I'd beware conflating "interpersonal skills" with "playing politics."
Certainly there is a spectrum there.
The subtext of your comment is that the companies you mention were somehow duped into promoting these bad engineers to executive roles
I did not mean it that way in general, but in one particular case both ran the company into the ground, one by picking a wrong (dying) market, the other by picking a poor acquisition target (the code base hiding behind a flashy facade sucked). I am not claiming that if the company promoted someone else they would have done a better job.
Second, I think that the "playing politics" part is true at some organizations but not at others.
If we define "playing politics as "using interpersonal relationships to one's own advantage and others' detriment", then I am yet to see a company with more than a dozen employees where this wasn't commonplace.

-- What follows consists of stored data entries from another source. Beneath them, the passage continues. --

-- pv_equiv track=rewrite | github.com/Sh3mm/CSV-cleaner | cleaner.py | remove_doubles
-- ===== SOURCE A (Python) =====
-- from typing import List, Tuple
--
-- def remove_doubles(header: List[str], rows: List[List[str]]) -> Tuple[List[str], List[List[str]], List[str]]:
--     error = []
--     new_header = []
--     mem = {}
--
--     for col in header:
--         if header.count(col) > 1:
--             mem[col] = mem.get(col, 0) + 1
--             new_header.append(col + str(mem[col]))
--             if mem[col] == 1:
--                 error.append(f"WARNING: SameColumnNameWarning '{col}' in file: {'{path}'} \n")
--         else:
--             new_header.append(col)
--
--     return new_header, rows, error
-- ===== SOURCE B (Python) =====
-- from typing import List, Tuple
--
-- def remove_doubles(header: List[str], rows: List[List[str]]) -> Tuple[List[str], List[List[str]], List[str]]:
--     # One counting pass, then a single backward scan: the remaining-count dict
--     # directly yields each duplicate's rank, so no per-column list.count rescans.
--     counts = {}
--     for col in header:
--         counts[col] = counts.get(col, 0) + 1
--     totals = dict(counts)
--     new_header = []
--     error = []
--     for col in reversed(header):
--         k = counts[col]
--         counts[col] = k - 1
--         if totals[col] > 1:
--             new_header.append(col + str(k))
--             if k == 1:
--                 error.append(f"WARNING: SameColumnNameWarning '{col}' in file: {'{path}'} \n")
--         else:
--             new_header.append(col)
--     new_header.reverse()
--     error.reverse()
--     return new_header, rows, error
-- ===== Notes on version B (the rewrite author's own statement) =====
-- stated objective: faster
-- what changed: A rescans the whole header with header.count inside its loop and tracks ranks with a forward running dict; B counts all columns once, then does a single backward scan in which the remaining-count dict itself gives each duplicate's rank, building both outputs back-to-front and reversing them.
import Mathlib
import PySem

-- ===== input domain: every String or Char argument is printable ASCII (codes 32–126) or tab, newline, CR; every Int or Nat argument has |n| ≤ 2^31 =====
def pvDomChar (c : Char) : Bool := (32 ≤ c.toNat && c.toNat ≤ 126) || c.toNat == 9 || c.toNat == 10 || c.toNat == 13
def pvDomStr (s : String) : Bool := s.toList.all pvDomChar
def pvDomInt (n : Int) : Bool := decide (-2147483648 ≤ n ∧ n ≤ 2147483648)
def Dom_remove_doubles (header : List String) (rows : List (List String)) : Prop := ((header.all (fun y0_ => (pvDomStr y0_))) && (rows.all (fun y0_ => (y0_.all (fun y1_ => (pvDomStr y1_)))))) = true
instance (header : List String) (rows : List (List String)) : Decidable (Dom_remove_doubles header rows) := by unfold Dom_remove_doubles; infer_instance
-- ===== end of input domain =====

-- B replaces A's quadratic header.count rescans by one counting pass plus a single
-- backward scan whose remaining-count dict yields each duplicate's rank directly (faster).


-- the f-string warning message (identical in both Pythons)
def pvWarn (c : String) : String := "WARNING: SameColumnNameWarning '" ++ c ++ "' in file: {path} \n"

-- ===== PORT A =====
def remove_doubles (header : List String) (rows : List (List String)) : List String × List (List String) × List String :=
  -- state (error, new_header, mem), exactly A's loop
  let r := header.foldl (fun st col =>
      let error := st.1
      let new_header := st.2.1
      let mem := st.2.2
      if PySem.List.count header col > 1 then
        let v := mem.getD col 0 + 1          -- mem[col] = mem.get(col, 0) + 1
        let mem := mem.insert col v
        let new_header := new_header ++ [col ++ PySem.Int.toStr v]
        let error := if v == 1 then error ++ [pvWarn col] else error
        (error, new_header, mem)
      else
        (error, new_header ++ [col], mem))
    (([] : List String), ([] : List String), (PySem.Dict.empty : PySem.Dict String Int))
  (r.2.1, rows, r.1)

-- ===== PORT B =====
def remove_doubles_alt (header : List String) (rows : List (List String)) : List String × List (List String) × List String :=
  let counts := header.foldl (fun d col => d.insert col (d.getD col 0 + 1)) (PySem.Dict.empty : PySem.Dict String Int)
  let totals := counts                        -- totals = dict(counts)
  -- state (new_header, error, counts); loop over reversed(header)
  let r := header.reverse.foldl (fun st col =>
      let new_header := st.1
      let error := st.2.1
      let cnt := st.2.2
      let k := cnt.getD col 0                 -- counts[col]; col is always a key here, exact
      let cnt := cnt.insert col (k - 1)
      if totals.getD col 0 > 1 then           -- totals[col]; col is always a key here, exact
        (new_header ++ [col ++ PySem.Int.toStr k],
         if k == 1 then error ++ [pvWarn col] else error,
         cnt)
      else
        (new_header ++ [col], error, cnt))
    (([] : List String), ([] : List String), counts)
  (r.1.reverse, rows, r.2.1.reverse)

-- ===== PRECONDITION & SPEC =====
def Spec_remove_doubles (header : List String) (rows : List (List String)) (out : List String × List (List String) × List String) : Prop := out = remove_doubles_alt header rows
instance (header : List String) (rows : List (List String)) (out : List String × List (List String) × List String) : Decidable (Spec_remove_doubles header rows out) := by unfold Spec_remove_doubles; infer_instance

-- ===== CLAIM (what is proved, stated in full; the proofs are below) =====
def Claim_equal_remove_doubles : Prop := ∀ (header : List String) (rows : List (List String)), Dom_remove_doubles header rows → Spec_remove_doubles header rows (remove_doubles header rows)

-- ===== LEMMAS AND PROOFS =====

-- named copies of the two loop bodies (definitionally the lambdas in the ports)
def stepA (header : List String) (st : List String × List String × PySem.Dict String Int) (col : String) : List String × List String × PySem.Dict String Int :=
  let error := st.1
  let new_header := st.2.1
  let mem := st.2.2
  if PySem.List.count header col > 1 then
    let v := mem.getD col 0 + 1
    let mem := mem.insert col v
    let new_header := new_header ++ [col ++ PySem.Int.toStr v]
    let error := if v == 1 then error ++ [pvWarn col] else error
    (error, new_header, mem)
  else
    (error, new_header ++ [col], mem)

def stepB (totals : PySem.Dict String Int) (st : List String × List String × PySem.Dict String Int) (col : String) : List String × List String × PySem.Dict String Int :=
  let new_header := st.1
  let error := st.2.1
  let cnt := st.2.2
  let k := cnt.getD col 0
  let cnt := cnt.insert col (k - 1)
  if totals.getD col 0 > 1 then
    (new_header ++ [col ++ PySem.Int.toStr k],
     if k == 1 then error ++ [pvWarn col] else error,
     cnt)
  else
    (new_header ++ [col], error, cnt)

-- functional specification of the result, recursing over the columns with the processed prefix p
def nhS (H : List String) (p : List String) : List String → List String
  | [] => []
  | c :: s => (if PySem.List.count H c > 1 then c ++ PySem.Int.toStr (PySem.List.count p c + 1) else c) :: nhS H (p ++ [c]) s

def errS (H : List String) (p : List String) : List String → List String
  | [] => []
  | c :: s => (if PySem.List.count H c > 1 ∧ PySem.List.count p c = 0 then [pvWarn c] else []) ++ errS H (p ++ [c]) s

theorem count_snoc (p : List String) (a x : String) :
    PySem.List.count (p ++ [a]) x = PySem.List.count p x + (if x = a then 1 else 0) := by
  simp [PySem.List.count_eq, List.count_append, List.count_singleton]
  split_ifs <;> simp_all

theorem nhS_snoc (H : List String) : ∀ (s p : List String) (c : String),
    nhS H p (s ++ [c]) = nhS H p s ++ [if PySem.List.count H c > 1 then c ++ PySem.Int.toStr (PySem.List.count (p ++ s) c + 1) else c] := by
  intro s
  induction s with
  | nil => intro p c; simp [nhS]
  | cons a s ih =>
    intro p c
    simp only [List.cons_append, nhS, ih (p ++ [a]) c, List.append_assoc]
    simp

theorem errS_snoc (H : List String) : ∀ (s p : List String) (c : String),
    errS H p (s ++ [c]) = errS H p s ++ (if PySem.List.count H c > 1 ∧ PySem.List.count (p ++ s) c = 0 then [pvWarn c] else []) := by
  intro s
  induction s with
  | nil => intro p c; simp [errS]
  | cons a s ih =>
    intro p c
    simp only [List.cons_append, errS, ih (p ++ [a]) c, List.append_assoc]
    simp

theorem A_loop (H : List String) : ∀ (s p e nh : List String) (mem : PySem.Dict String Int),
    (∀ c, PySem.List.count H c > 1 → mem.getD c 0 = PySem.List.count p c) →
    (s.foldl (stepA H) (e, nh, mem)).1 = e ++ errS H p s ∧
    (s.foldl (stepA H) (e, nh, mem)).2.1 = nh ++ nhS H p s := by
  intro s
  induction s with
  | nil => intro p e nh mem hinv; simp [errS, nhS]
  | cons c s ih =>
    intro p e nh mem hinv
    simp only [List.foldl_cons]
    by_cases hc : PySem.List.count H c > 1
    · have hv : mem.getD c 0 = PySem.List.count p c := hinv c hc
      have hstep : stepA H (e, nh, mem) c =
          ((if ((PySem.List.count p c : Int) + 1) == 1 then e ++ [pvWarn c] else e),
           nh ++ [c ++ PySem.Int.toStr ((PySem.List.count p c : Int) + 1)],
           mem.insert c ((PySem.List.count p c : Int) + 1)) := by
        simp only [stepA, hv]
        rw [if_pos hc]
      have hinv' : ∀ x, PySem.List.count H x > 1 →
          (mem.insert c ((PySem.List.count p c : Int) + 1)).getD x 0 = PySem.List.count (p ++ [c]) x := by
        intro x hx
        rw [PySem.Dict.getD_insert, count_snoc]
        by_cases hxc : x = c
        · simp [hxc]
        · simp [hxc, hinv x hx]
      obtain ⟨h1, h2⟩ := ih (p ++ [c]) _ _ _ hinv'
      rw [hstep]
      constructor
      · rw [h1, errS]
        have hc' : 1 < List.count c H := by simpa [PySem.List.count_eq] using hc
        by_cases h0 : PySem.List.count p c = 0
        · have h0' : List.count c p = 0 := by simpa [PySem.List.count_eq] using h0
          simp [h0', hc']
        · have h0' : ¬ List.count c p = 0 := by simpa [PySem.List.count_eq] using h0
          have hne : (((List.count c p : Int) + 1) == 1) = false := by
            simp only [beq_eq_false_iff_ne, ne_eq]
            omega
          simp [h0', hc', hne]
      · rw [h2, nhS]
        have hc' : 1 < List.count c H := by simpa [PySem.List.count_eq] using hc
        simp [hc']
    · have hstep : stepA H (e, nh, mem) c = (e, nh ++ [c], mem) := by
        simp only [stepA]
        rw [if_neg hc]
      have hinv' : ∀ x, PySem.List.count H x > 1 →
          mem.getD x 0 = PySem.List.count (p ++ [c]) x := by
        intro x hx
        rw [count_snoc]
        have hxc : ¬ x = c := by intro h; subst h; exact hc hx
        simp [hxc, hinv x hx]
      obtain ⟨h1, h2⟩ := ih (p ++ [c]) _ _ _ hinv'
      rw [hstep]
      constructor
      · rw [h1, errS]
        have : ¬ (PySem.List.count H c > 1 ∧ PySem.List.count p c = 0) := fun h => hc h.1
        rw [if_neg this]
        simp
      · rw [h2, nhS]
        rw [if_neg hc]
        simp

theorem B_app (T : PySem.Dict String Int) : ∀ (r : List String) (nh e : List String) (cnt : PySem.Dict String Int),
    r.foldl (stepB T) (nh, e, cnt) =
      (nh ++ (r.foldl (stepB T) ([], [], cnt)).1,
       e ++ (r.foldl (stepB T) ([], [], cnt)).2.1,
       (r.foldl (stepB T) ([], [], cnt)).2.2) := by
  intro r
  induction r with
  | nil => intro nh e cnt; simp
  | cons c r ih =>
    intro nh e cnt
    simp only [List.foldl_cons, stepB]
    by_cases hT : T.getD c 0 > 1
    · rw [if_pos hT, if_pos hT]
      by_cases hk : (cnt.getD c 0 == 1) = true
      · rw [if_pos hk, if_pos hk]
        simp only [List.nil_append]
        rw [ih (nh ++ _) (e ++ _) _, ih [_] [_] _]
        simp
      · rw [if_neg hk, if_neg hk]
        simp only [List.nil_append]
        rw [ih (nh ++ _) e _, ih [_] [] _]
        simp
    · rw [if_neg hT, if_neg hT]
      simp only [List.nil_append]
      rw [ih (nh ++ _) e _, ih [_] [] _]
      simp

theorem B_loop (H : List String) (T : PySem.Dict String Int)
    (hT : ∀ c, T.getD c 0 = PySem.List.count H c) :
    ∀ (r p : List String) (cnt : PySem.Dict String Int),
    (∀ c, cnt.getD c 0 = PySem.List.count (p ++ r.reverse) c) →
    (r.foldl (stepB T) ([], [], cnt)).1 = (nhS H p r.reverse).reverse ∧
    (r.foldl (stepB T) ([], [], cnt)).2.1 = (errS H p r.reverse).reverse := by
  intro r
  induction r with
  | nil => intro p cnt _; simp [nhS, errS]
  | cons c r ih =>
    intro p cnt hinv
    have hrev : (c :: r).reverse = r.reverse ++ [c] := by simp
    have hk : cnt.getD c 0 = (PySem.List.count (p ++ r.reverse) c : Int) + 1 := by
      have h := hinv c
      rw [hrev, ← List.append_assoc, count_snoc] at h
      simpa using h
    have hinv' : ∀ x, (cnt.insert c (cnt.getD c 0 - 1)).getD x 0 = PySem.List.count (p ++ r.reverse) x := by
      intro x
      rw [PySem.Dict.getD_insert]
      by_cases hxc : x = c
      · subst hxc
        rw [if_pos rfl, hk]
        omega
      · rw [if_neg hxc]
        have h := hinv x
        rw [hrev, ← List.append_assoc, count_snoc, if_neg hxc] at h
        simpa using h
    obtain ⟨ih1, ih2⟩ := ih p (cnt.insert c (cnt.getD c 0 - 1)) hinv'
    rw [hrev, nhS_snoc, errS_snoc, List.reverse_append, List.reverse_append]
    simp only [List.foldl_cons, stepB]
    by_cases hc : PySem.List.count H c > 1
    · have hc' : T.getD c 0 > 1 := by rw [hT]; exact_mod_cast hc
      rw [if_pos hc']
      by_cases h0 : PySem.List.count (p ++ r.reverse) c = 0
      · have hk1 : (cnt.getD c 0 == 1) = true := by rw [hk, h0]; simp
        rw [if_pos hk1]
        simp only [List.nil_append]
        rw [B_app T r [_] [_] _, ih1, ih2]
        constructor
        · rw [if_pos hc, hk, h0]
          simp
        · rw [if_pos ⟨hc, h0⟩]
          simp
      · have hk1 : (cnt.getD c 0 == 1) = false := by
          rw [hk]
          simp only [beq_eq_false_iff_ne, ne_eq]
          omega
        rw [if_neg (by simp [hk1])]
        simp only [List.nil_append]
        rw [B_app T r [_] [] _, ih1, ih2]
        constructor
        · rw [if_pos hc, hk]
          simp
        · rw [if_neg (fun h => h0 h.2)]
          simp
    · have hc' : ¬ T.getD c 0 > 1 := by rw [hT]; exact_mod_cast hc
      rw [if_neg hc']
      simp only [List.nil_append]
      rw [B_app T r [_] [] _, ih1, ih2]
      constructor
      · rw [if_neg hc]
        simp
      · rw [if_neg (fun h => hc h.1)]
        simp

-- ===== VERDICT (by name: the statement is the Claim_ definition above) =====
theorem remove_doubles_spec : Claim_equal_remove_doubles := by
  intro header rows _
  unfold Spec_remove_doubles
  have hA : remove_doubles header rows =
      ((header.foldl (stepA header) ([], [], (PySem.Dict.empty : PySem.Dict String Int))).2.1, rows,
       (header.foldl (stepA header) ([], [], (PySem.Dict.empty : PySem.Dict String Int))).1) := rfl
  set T0 := header.foldl (fun d col => d.insert col (d.getD col 0 + 1)) (PySem.Dict.empty : PySem.Dict String Int) with hT0
  have hB : remove_doubles_alt header rows =
      ((header.reverse.foldl (stepB T0) ([], [], T0)).1.reverse, rows,
       (header.reverse.foldl (stepB T0) ([], [], T0)).2.1.reverse) := rfl
  have hT : ∀ c, T0.getD c 0 = (PySem.List.count header c : Int) := by
    intro c
    rw [hT0, PySem.Dict.getD_foldl_insert_add_one]
    simp [PySem.List.count_eq]
  obtain ⟨a1, a2⟩ := A_loop header header [] [] [] PySem.Dict.empty
    (by intro c _; simp [PySem.List.count_eq])
  obtain ⟨b1, b2⟩ := B_loop header T0 hT header.reverse [] T0
    (by intro c; simpa using hT c)
  rw [List.reverse_reverse] at b1 b2
  rw [hA, hB, a1, a2, b1, b2]
  simp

If we define "interpersonal skills" as "the art of presenting oneself in the best possible light", then some people are naturally more skilled at it than others and techies rarely top the list.
As for trusting the management to accurately figure out who actually deserves credit, I am not as optimistic. Dilbert workplaces are contagious and so very common. I'm glad that you managed to avoid getting stuck in one.
Dilbert workplaces are contagious and so very common.
I have a working hypothesis that it is, to a large degree, a function of size. Pretty much all huge companies are Dilbertian, very few tiny one are. It's more complicated than just that because in large companies people often manage to create small semi-isolated islands or enclaves with culture different from the surroundings, but I think the general rule that the concentration of PHBs is correlated with the company size holds.